Туристы вернулись через три недели. Расспрашивал Алексей Горелов свою сожительницу об американских впечатлениях, наверно, три месяца. После работы, еще не заходя на кухню, он заглядывал в мастерскую Люции Александровны и начинал с порога:
— Фермер, например, купил у фабриканта участок земли хорошей, но глубоко засоренной железной стружкой. Фермер придумал усовершенствование к трактору, ну, допустим, магнитное — вытягивать стружку. Может он, фермер, купить все необходимое в магазине на соседней улице, позвать сыновей или знакомых и сделать, как придумал? Или в ихних магазинах нет такого разнообразного ассортимента и должен мой фермер Джон по своему чертежу заказать на ближайшем заводе, чтобы к завтрашнему дню, ну, ладно, к послезавтрашнему было готово?
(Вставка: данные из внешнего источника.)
-- pv_equiv track=rewrite | github.com/deontologician/EvoFighters | EvoFighters/Creatures.py | gene_primer
-- ===== SOURCE A (Python) =====
-- def gene_primer(dna):
--     '''Breaks a dna list into chunks by the terminator -1.'''
--     chunk = []
--     for i in dna:
--         chunk.append(i)
--         if i < 0:
--             yield chunk
--             chunk = []
--     if chunk:
--         yield chunk
-- ===== SOURCE B (Python) =====
-- def gene_primer(dna):
--     '''Breaks a dna list into chunks by the terminator -1 (any negative).'''
--     dna = list(dna)
--     n = len(dna)
--     out = []
--     start = 0
--     while start < n:
--         k = next((i for i in range(start, n) if dna[i] < 0), None)
--         if k is None:
--             out.append(dna[start:])
--             start = n
--         else:
--             out.append(dna[start:k + 1])
--             start = k + 1
--     return out
-- ===== Notes on version B (the rewrite author's own statement) =====
-- stated objective: alternative
-- what changed: B scans for the index of the next negative element and slices one chunk per cut (index-based find-cut-then-slice loop), instead of A's per-element buffer that appends each item and flushes on a negative; A is a generator while B returns the full list at once.
import Mathlib
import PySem

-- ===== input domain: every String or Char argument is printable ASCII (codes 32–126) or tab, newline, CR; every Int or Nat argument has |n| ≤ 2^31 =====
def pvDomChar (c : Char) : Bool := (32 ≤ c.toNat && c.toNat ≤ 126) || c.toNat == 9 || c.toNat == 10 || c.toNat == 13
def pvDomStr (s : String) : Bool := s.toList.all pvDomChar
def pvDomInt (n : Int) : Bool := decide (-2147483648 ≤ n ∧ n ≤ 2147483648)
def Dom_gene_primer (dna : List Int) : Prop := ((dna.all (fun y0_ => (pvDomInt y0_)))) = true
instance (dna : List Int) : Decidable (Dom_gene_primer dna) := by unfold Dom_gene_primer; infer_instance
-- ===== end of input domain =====

-- B replaces A's per-element buffer loop by a scan-for-next-cut-then-slice loop over indices
-- (alternative decomposition, same O(n) cost); A is a Python generator, so the equivalence is
-- about the list of yielded values.

-- ===== PORT A =====
-- A: for i in dna: chunk.append(i); if i < 0: yield chunk; chunk = []  — then a trailing
-- 'if chunk: yield chunk'.  Ported as a foldl over (yielded, chunk) plus the final flush.
def gene_primer (dna : List Int) : List (List Int) :=
  let s := dna.foldl
    (fun (s : List (List Int) × List Int) i =>
      let chunk := s.2 ++ [i]
      if i < 0 then (s.1 ++ [chunk], ([] : List Int)) else (s.1, chunk))
    ([], [])
  if s.2 = [] then s.1 else s.1 ++ [s.2]

-- ===== PORT B =====
-- B: while start < n: k = first i in range(start, n) with dna[i] < 0 (None if no such i);
-- if k is None: append dna[start:], start = n; else append dna[start:k+1], start = k+1.
-- 'next(genexpr, None)' is List.find? over range(start, n); dna[i] for i in range(start, n)
-- is always nonnegative and in range, where PySem.List.pyGetD with default 0 is exact.
def gene_primer_alt_loop (dna : List Int) (n : Nat) (out : List (List Int)) (start : Nat) :
    List (List Int) :=
  if _h : start < n then
    match hf : (PySem.List.pyRange (start : Int) (n : Int)).find?
        (fun i => decide (PySem.List.pyGetD dna i 0 < 0)) with
    | none => gene_primer_alt_loop dna n (out ++ [PySem.List.slice dna (some (start : Int)) none]) n
    | some k =>
        gene_primer_alt_loop dna n
          (out ++ [PySem.List.slice dna (some (start : Int)) (some (k + 1))]) (k + 1).toNat
  else out
termination_by n - start
decreasing_by
  · omega
  · have hk := PySem.List.mem_pyRange_one.mp (List.mem_of_find?_eq_some hf)
    omega

def gene_primer_alt (dna : List Int) : List (List Int) :=
  gene_primer_alt_loop dna dna.length [] 0

-- ===== PRECONDITION & SPEC =====
def Spec_gene_primer (dna : List Int) (out : List (List Int)) : Prop := out = gene_primer_alt dna
instance (dna : List Int) (out : List (List Int)) : Decidable (Spec_gene_primer dna out) := by unfold Spec_gene_primer; infer_instance

-- ===== CLAIM (what is proved, stated in full; the proofs are below) =====
def Claim_equal_gene_primer : Prop := ∀ (dna : List Int), Dom_gene_primer dna → Spec_gene_primer dna (gene_primer dna)

-- ===== LEMMAS AND PROOFS =====

-- Reference chunker: A's loop written as structural recursion on the remaining input.
def pvGo (cur : List Int) : List Int → List (List Int)
  | [] => if cur = [] then [] else [cur]
  | i :: rest => if i < 0 then (cur ++ [i]) :: pvGo [] rest else pvGo (cur ++ [i]) rest

theorem gene_primer_eq_pvGo (xs : List Int) :
    ∀ (acc : List (List Int)) (cur : List Int),
      (let s := xs.foldl
        (fun (s : List (List Int) × List Int) i =>
          let chunk := s.2 ++ [i]
          if i < 0 then (s.1 ++ [chunk], ([] : List Int)) else (s.1, chunk))
        (acc, cur);
       if s.2 = [] then s.1 else s.1 ++ [s.2]) = acc ++ pvGo cur xs := by
  induction xs with
  | nil =>
    intro acc cur
    simp only [List.foldl_nil, pvGo]
    split_ifs <;> simp_all
  | cons i rest ih =>
    intro acc cur
    simp only [List.foldl_cons, pvGo]
    by_cases hi : i < 0
    · simp only [hi, if_pos]
      rw [ih]
      simp
    · simp only [hi, if_neg, not_false_iff]
      rw [ih]

theorem pvGo_none (xs : List Int) :
    ∀ cur : List Int, xs.findIdx? (fun y => decide (y < 0)) = none →
      pvGo cur xs = if cur ++ xs = [] then [] else [cur ++ xs] := by
  induction xs with
  | nil => intro cur _; simp [pvGo]
  | cons i rest ih =>
    intro cur h
    rw [List.findIdx?_cons] at h
    by_cases hi : i < 0
    · simp [hi] at h
    · simp only [hi, decide_false, if_false, Bool.false_eq_true] at h
      simp only [Option.map_eq_none_iff] at h
      simp only [pvGo, hi, if_neg, not_false_iff]
      rw [ih _ h]
      simp

theorem pvGo_some (xs : List Int) :
    ∀ (cur : List Int) (k : Nat), xs.findIdx? (fun y => decide (y < 0)) = some k →
      pvGo cur xs = (cur ++ xs.take (k + 1)) :: pvGo [] (xs.drop (k + 1)) := by
  induction xs with
  | nil => intro cur k h; simp at h
  | cons i rest ih =>
    intro cur k h
    rw [List.findIdx?_cons] at h
    by_cases hi : i < 0
    · simp only [hi, decide_true, if_true, Option.some.injEq] at h
      subst h
      simp [pvGo, hi]
    · simp only [hi, decide_false, if_false, Bool.false_eq_true] at h
      obtain ⟨k', hk', rfl⟩ := Option.map_eq_some_iff.mp h
      simp only [pvGo, hi, if_neg, not_false_iff]
      rw [ih _ _ hk']
      simp

-- The index scan of B over range(start, n) is findIdx? on the suffix, shifted by start.
theorem pv_find_range (dna : List Int) :
    ∀ (m start : Nat), dna.length - start ≤ m →
      (PySem.List.pyRange (start : Int) (dna.length : Int)).find?
          (fun i => decide (PySem.List.pyGetD dna i 0 < 0)) =
        ((dna.drop start).findIdx? (fun y => decide (y < 0))).map
          (fun j : Nat => ((start + j : Nat) : Int)) := by
  intro m
  induction m with
  | zero =>
    intro start hle
    have hge : dna.length ≤ start := by omega
    rw [PySem.List.pyRange_one_eq_nil (by exact_mod_cast hge),
        List.drop_eq_nil_of_le hge]
    simp
  | succ m ih =>
    intro start hle
    by_cases hlt : start < dna.length
    · rw [PySem.List.pyRange_one_cons (by exact_mod_cast hlt), List.find?_cons,
          List.drop_eq_getElem_cons hlt, List.findIdx?_cons]
      simp only [PySem.List.pyGetD_natCast, List.getD_eq_getElem?_getD,
        List.getElem?_eq_getElem hlt, Option.getD_some]
      by_cases hneg : dna[start] < 0
      · simp [hneg]
      · simp only [hneg, decide_false, if_false, Bool.false_eq_true]
        have : ((start : Int) + 1) = ((start + 1 : Nat) : Int) := by push_cast; ring
        rw [this, ih (start + 1) (by omega)]
        cases hfi : (dna.drop (start + 1)).findIdx? (fun y => decide (y < 0)) with
        | none => simp
        | some j =>
          simp only [Option.map_some, Option.some.injEq]
          push_cast
          ring
    · have hge : dna.length ≤ start := by omega
      rw [PySem.List.pyRange_one_eq_nil (by exact_mod_cast hge),
          List.drop_eq_nil_of_le hge]
      simp

theorem gene_primer_alt_loop_eq (dna : List Int) :
    ∀ (m start : Nat) (out : List (List Int)), dna.length - start ≤ m →
      gene_primer_alt_loop dna dna.length out start = out ++ pvGo [] (dna.drop start) := by
  intro m
  induction m with
  | zero =>
    intro start out hle
    have hge : dna.length ≤ start := by omega
    rw [gene_primer_alt_loop, dif_neg (by omega), List.drop_eq_nil_of_le hge]
    simp [pvGo]
  | succ m ih =>
    intro start out hle
    by_cases hlt : start < dna.length
    · rw [gene_primer_alt_loop, dif_pos hlt]
      split
      · rename_i hf
        rw [pv_find_range dna (dna.length - start) start (by omega)] at hf
        have hnone : (dna.drop start).findIdx? (fun y => decide (y < 0)) = none := by
          cases h' : (dna.drop start).findIdx? (fun y => decide (y < 0)) with
          | none => rfl
          | some j => rw [h'] at hf; simp at hf
        rw [ih dna.length _ (by omega), pvGo_none _ _ hnone]
        have hne : dna.drop start ≠ [] := by
          intro h0
          have := List.drop_eq_nil_iff.mp h0
          omega
        rw [List.drop_eq_nil_of_le (le_refl _)]
        simp [pvGo, PySem.List.slice_from_natCast, hne]
      · rename_i k hf
        rw [pv_find_range dna (dna.length - start) start (by omega)] at hf
        cases hj : (dna.drop start).findIdx? (fun y => decide (y < 0)) with
        | none => rw [hj] at hf; simp at hf
        | some j =>
        rw [hj] at hf
        simp only [Option.map_some, Option.some.injEq] at hf
        have hk : (((start + j : Nat)) : Int) = k := hf
        have hjlt : j < (dna.drop start).length :=
          (List.findIdx?_eq_some_iff_findIdx_eq.mp hj).1
        have hjlen : j < dna.length - start := by simpa using hjlt
        have hk1 : (k + 1) = (((start + j + 1 : Nat)) : Int) := by omega
        have hkt : (k + 1).toNat = start + j + 1 := by omega
        rw [hkt, ih (start + j + 1) _ (by omega), pvGo_some _ _ j hj]
        rw [hk1, PySem.List.slice_natCast]
        have htk : start + j + 1 - start = j + 1 := by omega
        have hdd : dna.drop (start + j + 1) = (dna.drop start).drop (j + 1) := by
          rw [List.drop_drop, Nat.add_assoc]
        rw [htk, hdd]
        simp
    · rw [gene_primer_alt_loop, dif_neg (by omega),
          List.drop_eq_nil_of_le (by omega : dna.length ≤ start)]
      simp [pvGo]

-- ===== VERDICT (by name: the statement is the Claim_ definition above) =====
theorem gene_primer_spec : Claim_equal_gene_primer := by
  intro dna _
  unfold Spec_gene_primer gene_primer gene_primer_alt
  rw [gene_primer_alt_loop_eq dna dna.length 0 [] (by omega)]
  simpa using gene_primer_eq_pvGo dna [] []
Заказать на заводе может он или как? Или, допустим, слесарь-инструментальщик Джек видит, что лучше может сделать, чем показано в чертеже, выгодней во всех отношениях. И хочется ему повыкамариваться, сделать по-своему — вроде сюрприза заказчику. Как повернется такое выкамаривание?
Люция, в своем воображении не распростившаяся с шедеврами искусства, хранящимися в США, начинала о них рассказывать Алексею. О том, что в галереях знаменитого нью-йоркского музея Метрополитэн собраны коллекции за 5000 лет развития культуры в разных странах мира. Среди них — в галерее Рембрандта — 700 лучших произведений европейских художников с XIII по XX столетие.
— Представь себе, — Люция вскакивала, тащила Алексея к столу и с карандашом в руках продолжала рассказ, привычно дополняя его быстрыми штрихами. — Я своими глазами видела рембрандтовских «Человека с лупой», «Даму с гвоздикой», «Старуху в кресле»… А ежегодная выставка в музее Уитни лучших современных американских картин и скульптурных работ — нечто прямо противоположное Рембрандту и, однако, очень интересно!
Люция рассказывала Алексею о художнике Максе Вебере, который когда-то хорошо писал рабочих, а в музей Уитни дал свою новую картину «Помещение с фигурами».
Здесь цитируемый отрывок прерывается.